The illusion of certainty (Spectator)

Dave Farber <farber@gmail.com>
Sat, 25 Apr 2020 15:39:34 +0900

https://app.spectator.co.uk/2020/04/22/the-illusion-of-certainty/content.html


That no-click iOS Zero-day reported to be under exploit doesn't exist, Apple says (Ars Technica)

Monty Solomon <monty@roscom.com>
Sun, 26 Apr 2020 09:18:23 -0400

Other critics also question evidence and say 0day may have been confused with simple bug.

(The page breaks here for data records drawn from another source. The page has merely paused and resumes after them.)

-- pv_equiv track=rewrite | github.com/ratataque/advent_of_code_25 | day_6/main.py | part1
-- ===== SOURCE A (Python) =====
-- def part1(data):
--     data = [line.split() for line in data.split("\n")]
--
--     table = list(zip(*data))
--
--     result = 0
--     for col in table:
--         total = int(col[0])
--         if col[-1] == "*":
--             for num in col[1:-1]:
--                 total *= int(num)
--         else:
--             for num in col[1:-1]:
--                 total += int(num)
--
--         result += total
--
--     return result
-- ===== SOURCE B (Python) =====
-- def part1(data):
--     rows = [line.split() for line in data.split("\n")]
--     ncols = min(len(r) for r in rows)
--     prod = [int(t) for t in rows[0][:ncols]]
--     summ = prod[:]
--     for row in rows[1:-1]:
--         vals = [int(t) for t in row[:ncols]]
--         prod = [p * v for p, v in zip(prod, vals)]
--         summ = [s + v for s, v in zip(summ, vals)]
--     return sum(p if op == "*" else s
--                for (p, s), op in zip(zip(prod, summ), rows[-1]))
-- ===== Notes on version B (the rewrite author's own statement) =====
-- stated objective: alternative
-- what changed: B never transposes: it keeps per-column running product and sum arrays and scans the grid row-major in one pass, picking product or sum per column from the operator row at the end, instead of A's zip-transpose with a separate inner loop over each column.
import Mathlib
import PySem

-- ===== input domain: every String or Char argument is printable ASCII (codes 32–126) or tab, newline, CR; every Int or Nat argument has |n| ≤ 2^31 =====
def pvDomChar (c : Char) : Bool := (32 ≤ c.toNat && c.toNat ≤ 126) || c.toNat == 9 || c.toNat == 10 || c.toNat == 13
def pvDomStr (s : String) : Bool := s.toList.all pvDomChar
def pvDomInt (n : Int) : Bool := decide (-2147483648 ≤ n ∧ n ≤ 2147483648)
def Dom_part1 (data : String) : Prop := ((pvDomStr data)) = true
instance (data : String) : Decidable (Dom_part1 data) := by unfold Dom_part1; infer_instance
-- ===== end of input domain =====

-- B is an ALTERNATIVE decomposition of the same O(R*C) task: no transpose, one row-major pass
-- maintaining per-column product/sum arrays; the proven equivalence is about return values
-- (neither program mutates its argument).

-- int(s); Pre_part1 guarantees ofStr? succeeds wherever either Python calls int()
def pyint (s : String) : Int := (PySem.Int.ofStr? s).getD 0

-- min(len(r) for r in rows); also the truncation length of zip(*rows) (0 when rows = [])
def minLen (rows : List (List String)) : Nat :=
  ((PySem.List.min? (rows.map fun r => (r.length : Int)) (fun x => x)).getD 0).toNat

-- ===== PORT A =====
-- zip(*rows) is encoded exactly: the j-th token of every row, for j below the shortest row length
def part1 (data : String) : Int :=
  let rows := ((PySem.Str.split? data "\n").getD []).map PySem.Str.split₀
  let table := (List.range (minLen rows)).map (fun j => rows.map (fun r => r.getD j ""))
  table.foldl (fun result col =>
    let total := pyint ((PySem.List.pyGet? col 0).getD "")
    let total :=
      if (PySem.List.pyGet? col (-1)).getD "" == "*" then
        (PySem.List.slice col (some 1) (some (-1))).foldl (fun t s => t * pyint s) total
      else
        (PySem.List.slice col (some 1) (some (-1))).foldl (fun t s => t + pyint s) total
    result + total) 0

-- ===== PORT B =====
def part1_alt (data : String) : Int :=
  let rows := ((PySem.Str.split? data "\n").getD []).map PySem.Str.split₀
  let ncols := minLen rows
  let prod0 := (PySem.List.slice ((PySem.List.pyGet? rows 0).getD []) none (some (ncols : Int))).map pyint
  let ps := (PySem.List.slice rows (some 1) (some (-1))).foldl
      (fun (ps : List Int × List Int) row =>
        let vals := (PySem.List.slice row none (some (ncols : Int))).map pyint
        (List.zipWith (· * ·) ps.1 vals, List.zipWith (· + ·) ps.2 vals))
      (prod0, prod0)
  (((ps.1.zip ps.2).zip ((PySem.List.pyGet? rows (-1)).getD [])).map
      (fun x => if x.2 == "*" then x.1.1 else x.1.2)).sum

-- ===== PRECONDITION & SPEC =====
-- the tokenized grid, shared by the precondition (not by the ports' definitions beyond transliteration)
def pvRowsOf (data : String) : List (List String) :=
  ((PySem.Str.split? data "\n").getD []).map PySem.Str.split₀

-- Pre_part1 excludes exactly the inputs where Python's int() raises ValueError in A (on a
-- first-row token or a middle-row token of some kept column); A returns on all other inputs.
def Pre_part1 (data : String) : Prop :=
  ∀ j < minLen (pvRowsOf data),
    ((PySem.Int.ofStr? (((pvRowsOf data).headD []).getD j "")).isSome = true) ∧
    ∀ r ∈ ((pvRowsOf data).drop 1).dropLast,
      (PySem.Int.ofStr? (r.getD j "")).isSome = true
instance (data : String) : Decidable (Pre_part1 data) := by unfold Pre_part1; infer_instance

def pvWitness_part1 : String := "1 2\n3 4\n* +"

def Spec_part1 (data : String) (out : Int) : Prop := out = part1_alt data
instance (data : String) (out : Int) : Decidable (Spec_part1 data out) := by unfold Spec_part1; infer_instance

-- ===== CLAIM (what is proved, stated in full; the proofs are below) =====
def Claim_equal_part1 : Prop := ∀ (data : String), Dom_part1 data → Pre_part1 data → Spec_part1 data (part1 data)

-- ===== LEMMAS AND PROOFS =====

def colTotal (col : List String) : Int :=
  let total := pyint ((PySem.List.pyGet? col 0).getD "")
  if (PySem.List.pyGet? col (-1)).getD "" == "*" then
    (PySem.List.slice col (some 1) (some (-1))).foldl (fun t s => t * pyint s) total
  else
    (PySem.List.slice col (some 1) (some (-1))).foldl (fun t s => t + pyint s) total

def AC (rows : List (List String)) : Int :=
  ((List.range (minLen rows)).map (fun j => rows.map (fun r => r.getD j ""))).foldl
    (fun result col => result + colTotal col) 0

def stepB (n : Nat) (ps : List Int × List Int) (row : List String) : List Int × List Int :=
  let vals := (PySem.List.slice row none (some (n : Int))).map pyint
  (List.zipWith (· * ·) ps.1 vals, List.zipWith (· + ·) ps.2 vals)

def BC (rows : List (List String)) : Int :=
  let ncols := minLen rows
  let prod0 := (PySem.List.slice ((PySem.List.pyGet? rows 0).getD []) none (some (ncols : Int))).map pyint
  let ps := (PySem.List.slice rows (some 1) (some (-1))).foldl (stepB ncols) (prod0, prod0)
  (((ps.1.zip ps.2).zip ((PySem.List.pyGet? rows (-1)).getD [])).map
      (fun x => if x.2 == "*" then x.1.1 else x.1.2)).sum

theorem minLen_le (rows : List (List String)) (r : List String) (h : r ∈ rows) :
    minLen rows ≤ r.length := by
  unfold minLen
  have hne : rows.map (fun r => (r.length : Int)) ≠ [] := by
    simp; rintro rfl; simp at h
  rcases hmm : PySem.List.min? (rows.map fun r => (r.length : Int)) (fun x => x) with _ | m
  · exact absurd ((PySem.List.min?_eq_none_iff _ _).1 hmm) hne
  have hmin := PySem.List.min?_isMin hmm ((r.length : Int)) (by simp; exact ⟨r, h, rfl⟩)
  rw [hmm]
  simp at hmin ⊢
  omega

theorem slice_one_negone {α : Type} (xs : List α) :
    PySem.List.slice xs (some 1) (some (-1)) = xs.tail.dropLast := by
  cases xs with
  | nil => rfl
  | cons a l =>
    simp [PySem.List.slice, PySem.List.clampIdx, List.dropLast_eq_take]
    split <;> omega

theorem foldl_add_map {α : Type} (xs : List α) (g : α → Int) (a : Int) :
    xs.foldl (fun r x => r + g x) a = a + (xs.map g).sum := by
  induction xs generalizing a with
  | nil => simp
  | cons x t ih => simp [List.foldl_cons, ih]; ring

theorem foldB (n : Nat) (mid : List (List String)) (p s : List Int)
    (hp : p.length = n) (hs : s.length = n) (hm : ∀ r ∈ mid, n ≤ r.length) :
    (mid.foldl (stepB n) (p, s)).1.length = n ∧ (mid.foldl (stepB n) (p, s)).2.length = n ∧
    ∀ j, j < n →
      (mid.foldl (stepB n) (p, s)).1.getD j 0
        = mid.foldl (fun t r => t * pyint (r.getD j "")) (p.getD j 0) ∧
      (mid.foldl (stepB n) (p, s)).2.getD j 0
        = mid.foldl (fun t r => t + pyint (r.getD j "")) (s.getD j 0) := by
  induction mid generalizing p s with
  | nil => exact ⟨hp, hs, fun j hj => ⟨rfl, rfl⟩⟩
  | cons r mid ih =>
    have hr : n ≤ r.length := hm r (by simp)
    have hvals : ((PySem.List.slice r none (some (n : Int))).map pyint).length = n := by
      rw [PySem.List.slice_to_natCast]; simp; omega
    set vals := (PySem.List.slice r none (some (n : Int))).map pyint with hv
    have hstep : stepB n (p, s) r = (List.zipWith (· * ·) p vals, List.zipWith (· + ·) s vals) := rfl
    have hlp : (List.zipWith (· * ·) p vals).length = n := by simp [hp, hvals]
    have hls : (List.zipWith (· + ·) s vals).length = n := by simp [hs, hvals]
    have hgv : ∀ j, j < n → vals.getD j 0 = pyint (r.getD j "") := by
      intro j hj
      rw [hv, PySem.List.slice_to_natCast]
      rw [List.getD_eq_getElem _ _ (by simp; omega)]
      rw [List.getD_eq_getElem _ _ (by omega)]
      simp
    have hgp : ∀ j, j < n → (List.zipWith (· * ·) p vals).getD j 0 = p.getD j 0 * pyint (r.getD j "") := by
      intro j hj
      rw [List.getD_eq_getElem _ _ (by omega), List.getD_eq_getElem _ _ (by omega)]
      rw [List.getElem_zipWith]
      rw [← hgv j hj, List.getD_eq_getElem _ _ (by omega)]
    have hgs : ∀ j, j < n → (List.zipWith (· + ·) s vals).getD j 0 = s.getD j 0 + pyint (r.getD j "") := by
      intro j hj
      rw [List.getD_eq_getElem _ _ (by omega), List.getD_eq_getElem _ _ (by omega)]
      rw [List.getElem_zipWith]
      rw [← hgv j hj, List.getD_eq_getElem _ _ (by omega)]
    rw [List.foldl_cons, hstep]
    obtain ⟨l1, l2, hind⟩ := ih (List.zipWith (· * ·) p vals) (List.zipWith (· + ·) s vals)
      hlp hls (fun x hx => hm x (by simp [hx]))
    refine ⟨l1, l2, fun j hj => ?_⟩
    obtain ⟨e1, e2⟩ := hind j hj
    rw [List.foldl_cons, List.foldl_cons]
    exact ⟨by rw [e1, hgp j hj], by rw [e2, hgs j hj]⟩

theorem main_eq (rows : List (List String)) : AC rows = BC rows := by
  rcases rows with _ | ⟨first, rest⟩
  · rfl
  rcases List.eq_nil_or_concat rest with rfl | ⟨mid, last, rfl⟩
  · -- single row
    set n := minLen [first] with hn
    have hfirst : n ≤ first.length := minLen_le _ first (by simp)
    unfold AC BC
    rw [← hn]
    rw [foldl_add_map, zero_add, List.map_map]
    have hcol : ∀ j ∈ List.range n,
        (colTotal ∘ fun j => [first].map (fun r => r.getD j "")) j = pyint (first.getD j "") := by
      intro j hj
      simp only [Function.comp, List.map_cons, List.map_nil]
      unfold colTotal
      rw [slice_one_negone]
      simp
    rw [List.map_congr_left hcol]
    -- B side
    simp only [PySem.List.pyGet?_zero_cons, Option.getD_some, slice_one_negone,
      PySem.List.pyGet?_neg_one]
    simp only [List.tail_cons, List.dropLast_nil, List.foldl_nil, List.getLast?_singleton,
      Option.getD_some, PySem.List.slice_to_natCast]
    congr 1
    apply List.ext_getElem
    · simp; omega
    · intro j h1 h2
      simp only [List.length_map, List.length_range] at h1
      simp only [List.getElem_map, List.getElem_zip, List.getElem_range, ite_self,
        List.getElem_take]
      rw [List.getD_eq_getElem _ _ (by omega)]
  · -- rows = first :: mid ++ [last]
    rw [List.concat_eq_append]
    set rows := first :: (mid ++ [last]) with hrows
    set n := minLen rows with hn
    have hfirst : n ≤ first.length := minLen_le _ first (by simp [hrows])
    have hlast : n ≤ last.length := minLen_le _ last (by simp [hrows])
    have hmid : ∀ r ∈ mid, n ≤ r.length := fun r hr => minLen_le _ r (by simp [hrows, hr])
    unfold AC BC
    rw [← hn, foldl_add_map, zero_add, List.map_map]
    have hcolfn : ∀ j ∈ List.range n, (colTotal ∘ fun j => rows.map (fun r => r.getD j "")) j
        = (fun j => if last.getD j "" == "*" then
              mid.foldl (fun t r => t * pyint (r.getD j "")) (pyint (first.getD j ""))
            else
              mid.foldl (fun t r => t + pyint (r.getD j "")) (pyint (first.getD j ""))) j := by
      intro j hj
      simp only [Function.comp_apply, hrows, List.map_cons, List.map_append, List.map_nil]
      unfold colTotal
      rw [slice_one_negone]
      rw [← List.cons_append, PySem.List.pyGet?_neg_one_append_singleton]
      rw [List.cons_append, PySem.List.pyGet?_zero_cons]
      simp only [Option.getD_some, List.tail_cons, List.dropLast_concat]
      rw [List.foldl_map, List.foldl_map]
    rw [List.map_congr_left hcolfn]
    -- B side
    have h0 : PySem.List.pyGet? rows 0 = some first := by rw [hrows]; exact PySem.List.pyGet?_zero_cons _ _
    have hneg : PySem.List.pyGet? rows (-1) = some last := by
      rw [hrows, ← List.cons_append]; exact PySem.List.pyGet?_neg_one_append_singleton _ _
    have hsl : PySem.List.slice rows (some 1) (some (-1)) = mid := by
      rw [slice_one_negone, hrows, List.tail_cons, List.dropLast_concat]
    rw [h0, hneg, hsl]
    simp only [Option.getD_some, PySem.List.slice_to_natCast]
    set p0 := (List.take n first).map pyint with hp0
    have hp0len : p0.length = n := by simp [hp0]; omega
    have hp0get : ∀ j, j < n → p0.getD j 0 = pyint (first.getD j "") := by
      intro j hj
      rw [List.getD_eq_getElem _ _ (by simp [hp0]; omega), List.getD_eq_getElem _ _ (by omega)]
      simp [hp0]
    obtain ⟨l1, l2, hget⟩ := foldB n mid p0 p0 hp0len hp0len hmid
    congr 1
    apply List.ext_getElem
    · simp [l1, l2]; omega
    · intro j h1 h2
      simp only [List.length_map, List.length_range] at h1
      simp only [List.getElem_map, List.getElem_zip, List.getElem_range]
      obtain ⟨e1, e2⟩ := hget j h1
      rw [← List.getD_eq_getElem ((List.foldl (stepB n) (p0, p0) mid).1) 0 (by omega),
        ← List.getD_eq_getElem ((List.foldl (stepB n) (p0, p0) mid).2) 0 (by omega),
        e1, e2, hp0get j h1,
        ← List.getD_eq_getElem last "" (by omega)]

theorem part1_eq_AC (data : String) : part1 data = AC (pvRowsOf data) := rfl

theorem part1_alt_eq_BC (data : String) : part1_alt data = BC (pvRowsOf data) := rfl

-- ===== VERDICT (by name: the statement is the Claim_ definition above) =====
theorem part1_spec : Claim_equal_part1 := by
  intro data _ _
  unfold Spec_part1
  rw [part1_eq_AC, part1_alt_eq_BC, main_eq]
-- per-robot left/right wall counts, written exactly as B computes them (index j from 0)
def pvCL (s : List (Int × Int × Int)) (ws : List Int) (j : Int) : Int :=
  let t := PySem.List.pyGetD s j (0, 0, 0)
  let lo := if 0 < j then max (PySem.List.pyGetD s (j - 1) (0, 0, 0)).1 (t.1 - t.2.1)
            else t.1 - t.2.1
  (PySem.List.bisectRight ws t.1 : Int) - (PySem.List.bisectLeft ws lo : Int)

def pvCR (s : List (Int × Int × Int)) (ws : List Int) (j : Int) : Int :=
  let t := PySem.List.pyGetD s j (0, 0, 0)
  let hi := if j + 1 < (s.length : Int) then
              min (PySem.List.pyGetD s (j + 1) (0, 0, 0)).1 (t.1 + t.2.1)
            else t.1 + t.2.1
  (PySem.List.bisectRight ws hi : Int) - (PySem.List.bisectLeft ws t.1 : Int)

-- the same counts written exactly as A computes them (loop index i from 1)
def pvCLA (s : List (Int × Int × Int)) (ws : List Int) (i : Int) : Int :=
  let t := PySem.List.pyGetD s (i - 1) (0, 0, 0)
  let curr := t.1
  let dist := t.2.1
  let leftR := if i = 1 then curr - dist
               else max (PySem.List.pyGetD s (i - 2) (0, 0, 0)).1 (curr - dist)
  (PySem.List.bisectRight ws curr : Int) - (PySem.List.bisectLeft ws leftR : Int)

def pvCRA (s : List (Int × Int × Int)) (ws : List Int) (i : Int) : Int :=
  let t := PySem.List.pyGetD s (i - 1) (0, 0, 0)
  let curr := t.1
  let dist := t.2.1
  let rightR := if i = (s.length : Int) then curr + dist
                else min (PySem.List.pyGetD s i (0, 0, 0)).1 (curr + dist)
  (PySem.List.bisectRight ws rightR : Int) - (PySem.List.bisectLeft ws curr : Int)

lemma foldl_pair_append {α β γ : Type} (l : List α) (F : α → β) (G : α → γ)
    (f : List β × List γ → α → List β × List γ)
    (hf : ∀ p x, f p x = (p.1 ++ [F x], p.2 ++ [G x])) :
    l.foldl f ([], []) = (l.map F, l.map G) := by
  have key : ∀ (a : List β) (b : List γ), l.foldl f (a, b) = (a ++ l.map F, b ++ l.map G) := by
    induction l with
    | nil => simp
    | cons x t ih => intro a b; simp [hf, ih]
  simpa using key [] []

lemma map_pyRange_shift {α : Type} (F : Int → α) (m : Int) :
    (PySem.List.pyRange 1 (m + 1) 1).map F
      = (PySem.List.pyRange 0 m 1).map (fun j => F (j + 1)) := by
  rw [PySem.List.pyRange_one, PySem.List.pyRange_one]
  simp only [List.map_map, add_sub_cancel_right, sub_zero]
  exact List.map_congr_left (fun k _ => by simp [add_comm])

https://arstechnica.com/information-technology/2020/04/apple-disputes-report-of-non-click-ios-0day-under-exploit-for-two-years/


The Untold Story of the Birth of Social Distancing (NYTimes)

Monty Solomon <monty@roscom.com>
Sat, 25 Apr 2020 14:52:57 -0400

The idea has been around for centuries. But it took a high school science fair, George W. Bush, history lessons and some determined researchers to overcome skepticism and make it federal policy.

https://www.nytimes.com/2020/04/22/us/politics/social-distancing-coronavirus.html


Germany changes course on contact tracing app, abandoning PEPP-PT (Politico)

“Peter G. Neumann” <neumann@csl.sri.com>
Sun, 26 Apr 2020 10:17:36 PDT

Laura Kayali and Janosch Delcker, Politico, 26 Apr 2020

The German government announced today that Berlin would adopt a decentralized approach to a coronavirus contact-tracing app, now backing an approach championed by U.S. tech giants Apple and Google.

“We will promote the use of a consistently decentralized software architecture for use in Germany,” the country's Federal Health Minister Jens Spahn said on Twitter, echoing an interview in “Die Welt am Sonntag”.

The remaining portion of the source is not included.